The media is not going to respect Seneca Falls until we make them do it. And yes, we have to insist that all feminist organizations pay homage to the Seneca Falls conference every single year. It means that as individuals, we send emails, write tweets and that we write to proposals@google.com and request a Google Doodle on July 19 or 20, 2015 and every year thereafter.

When we fail to pay our respects to Seneca Falls, we are saying that we do not value the work that the activists did, even though we have no problem using the rights that they claimed for us. I can certainly understand why feminist zines must concentrate on the Hobby Lobby ruling, and why the mainstream media needs to focus on the MH17 crash and the Gaza-Israel conflict. But it takes very little to add a compelling article about Seneca Falls to a website. Besides, it can inspire us in our deepest moments of depair and it can provide hope that the oppressors of the world will not always have the last word.

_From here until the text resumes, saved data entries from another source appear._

theorem A_main (L : List String) (T : String) (N : Nat) :
    (∀ i (s : String), 2 * ((PySem.List.len L) - i).toNat + 1 ≤ N →
      dfs L i s T = if s.toList <+: T.toList then Pv L T i ((s.toList.length : Int)) else 0) ∧
    (∀ j (s : String) cnt, s.toList <+: T.toList → 2 * ((PySem.List.len L) - j).toNat ≤ N →
      dfsLoop L T s j cnt = Ploop L T cnt j ((s.toList.length : Int))) ∧
    (∀ j (s : String) cnt, ¬ s.toList <+: T.toList → 2 * ((PySem.List.len L) - j).toNat ≤ N →
      dfsLoop L T s j cnt = cnt) := by
  induction N with
  | zero =>
    refine ⟨fun i s hle => by omega, fun j s cnt _ hle => ?_, fun j s cnt _ hle => ?_⟩
    all_goals
      have hj : ¬ j < PySem.List.len L := by simp only [PySem.List.len] at *; omega
    · rw [dfsLoop, Ploop]
      rw [if_neg hj, if_neg hj]
    · rw [dfsLoop, if_neg hj]
  | succ N ih =>
    obtain ⟨ihA, ihLp, ihLn⟩ := ih
    refine ⟨?_, ?_, ?_⟩
    · intro i s hle
      by_cases hp : s.toList <+: T.toList
      · rw [if_pos hp, dfs]
        split_ifs with h1 h2 h3 h4
        · rw [Pv, if_pos h1]
        · exfalso
          rw [len_toList, len_toList] at h2
          have := hp.length_le
          omega
        · exfalso
          rw [PySem.Str.isIn_eq] at h3
          exact absurd ((PySem.Chars.isIn_iff_infix _ _).mpr hp.isInfix) (by simp [h3])
        · subst h4
          rw [Pv, if_neg h1, if_pos (by rw [len_toList])]
        · have hle' : 2 * ((PySem.List.len L) - i).toNat ≤ N := by omega
          rw [ihLp i s 0 hp hle']
          have hpos : ¬ ((s.toList.length : Int) = PySem.Str.len T) := by
            intro hlen
            rw [len_toList] at hlen
            have : s.toList = T.toList := hp.eq_of_length (by exact_mod_cast hlen)
            exact h4 (String.toList_inj.mp this)
          rw [Pv, if_neg h1, if_neg hpos]
      · rw [if_neg hp, dfs]
        split_ifs with h1 h2 h3 h4
        · rfl
        · rfl
        · rfl
        · exact absurd (h4 ▸ List.prefix_refl s.toList) hp
        · have hle' : 2 * ((PySem.List.len L) - i).toNat ≤ N := by omega
          exact ihLn i s 0 hp hle'
    · intro j s cnt hp hle
      rw [dfsLoop, Ploop]
      dsimp only
      by_cases hj : j < PySem.List.len L
      · rw [if_pos hj, if_pos hj]
        have hle1 : 2 * ((PySem.List.len L) - (j + 1)).toNat + 1 ≤ N := by
          simp only [PySem.List.len] at hj hle ⊢; omega
        have hle2 : 2 * ((PySem.List.len L) - (j + 1)).toNat ≤ N := by omega
        have hd := ihA (j + 1) (s ++ (PySem.List.pyGet? L j).getD "") hle1
        rw [String.toList_append] at hd
        have hcast : ((s.toList.length : Nat) : Int) +
            PySem.Str.len ((PySem.List.pyGet? L j).getD "") =
            (((s.toList ++ ((PySem.List.pyGet? L j).getD "" : String).toList).length : Nat) : Int) := by
          rw [len_toList, List.length_append]
          push_cast
          ring
        by_cases hm : s.toList ++ ((PySem.List.pyGet? L j).getD "" : String).toList <+: T.toList
        · rw [if_pos ((match_iff T s _ hp).mpr hm)]
          rw [if_pos hm] at hd
          rw [hd, ihLp (j + 1) s _ hp hle2, hcast]
        · rw [if_neg (fun h => hm ((match_iff T s _ hp).mp h))]
          rw [if_neg hm] at hd
          rw [hd, add_zero, ihLp (j + 1) s cnt hp hle2]
      · rw [if_neg hj, if_neg hj]
    · intro j s cnt hp hle
      rw [dfsLoop]
      by_cases hj : j < PySem.List.len L
      · rw [if_pos hj]
        have hle1 : 2 * ((PySem.List.len L) - (j + 1)).toNat + 1 ≤ N := by
          simp only [PySem.List.len] at hj hle ⊢; omega
        have hle2 : 2 * ((PySem.List.len L) - (j + 1)).toNat ≤ N := by omega
        have hd := ihA (j + 1) (s ++ (PySem.List.pyGet? L j).getD "") hle1
        rw [String.toList_append] at hd
        have hnp : ¬ (s.toList ++ ((PySem.List.pyGet? L j).getD "" : String).toList <+: T.toList) :=
          fun h => hp ((List.prefix_append s.toList _).trans h)
        rw [if_neg hnp] at hd
        rw [hd, add_zero]
        exact ihLn (j + 1) s cnt hp hle2
      · rw [if_neg hj]

-- ===== VERDICT (by name: the statement is the Claim_ definition above) =====
theorem dfs_spec : Claim_equal_dfs := by
  intro L i s T _ _
  show dfs L i s T = dfs_alt L i s T
  rw [dfs_alt]
  have hA := (A_main L T (2 * ((PySem.List.len L) - i).toNat + 1)).1 i s (le_refl _)
  by_cases hp : s.toList <+: T.toList
  · have hsw : PySem.Str.startswith T s = true := by
      rw [PySem.Str.startswith_eq]
      exact (PySem.Chars.startswith_iff _ _).mpr hp
    rw [if_neg (by rw [PySem.Str.startswith_eq] at hsw; simp [hsw]), countB_empty, hA,
      if_pos hp, len_toList]
  · have hsw : PySem.Str.startswith T s = false := by
      cases h : PySem.Str.startswith T s with
      | false => rfl
      | true =>
        rw [PySem.Str.startswith_eq] at h
        exact absurd ((PySem.Chars.startswith_iff _ _).mp h) hp
    rw [if_pos hsw, hA, if_neg hp]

Military veterans and civil rights activists learned long ago that the world would not remember their sacrifices until they made them do it. Holidays like Veterans Day and Martin Luther King Day and remembrances of the Normandy Invasion and the Selma to Montgomery March would have never happened without persistent activism.  These lessons are twice as true for feminists.

Even though no shots were fired at Seneca Falls and only 100 people signed the Declaration of Sentiments, it is still the standout in a year of revolution. 166 years later, it still feels revolutionary – and refreshing – to say, “All men and women are created equal.” So please, never forget Seneca Falls 1848. And never let anyone else forget.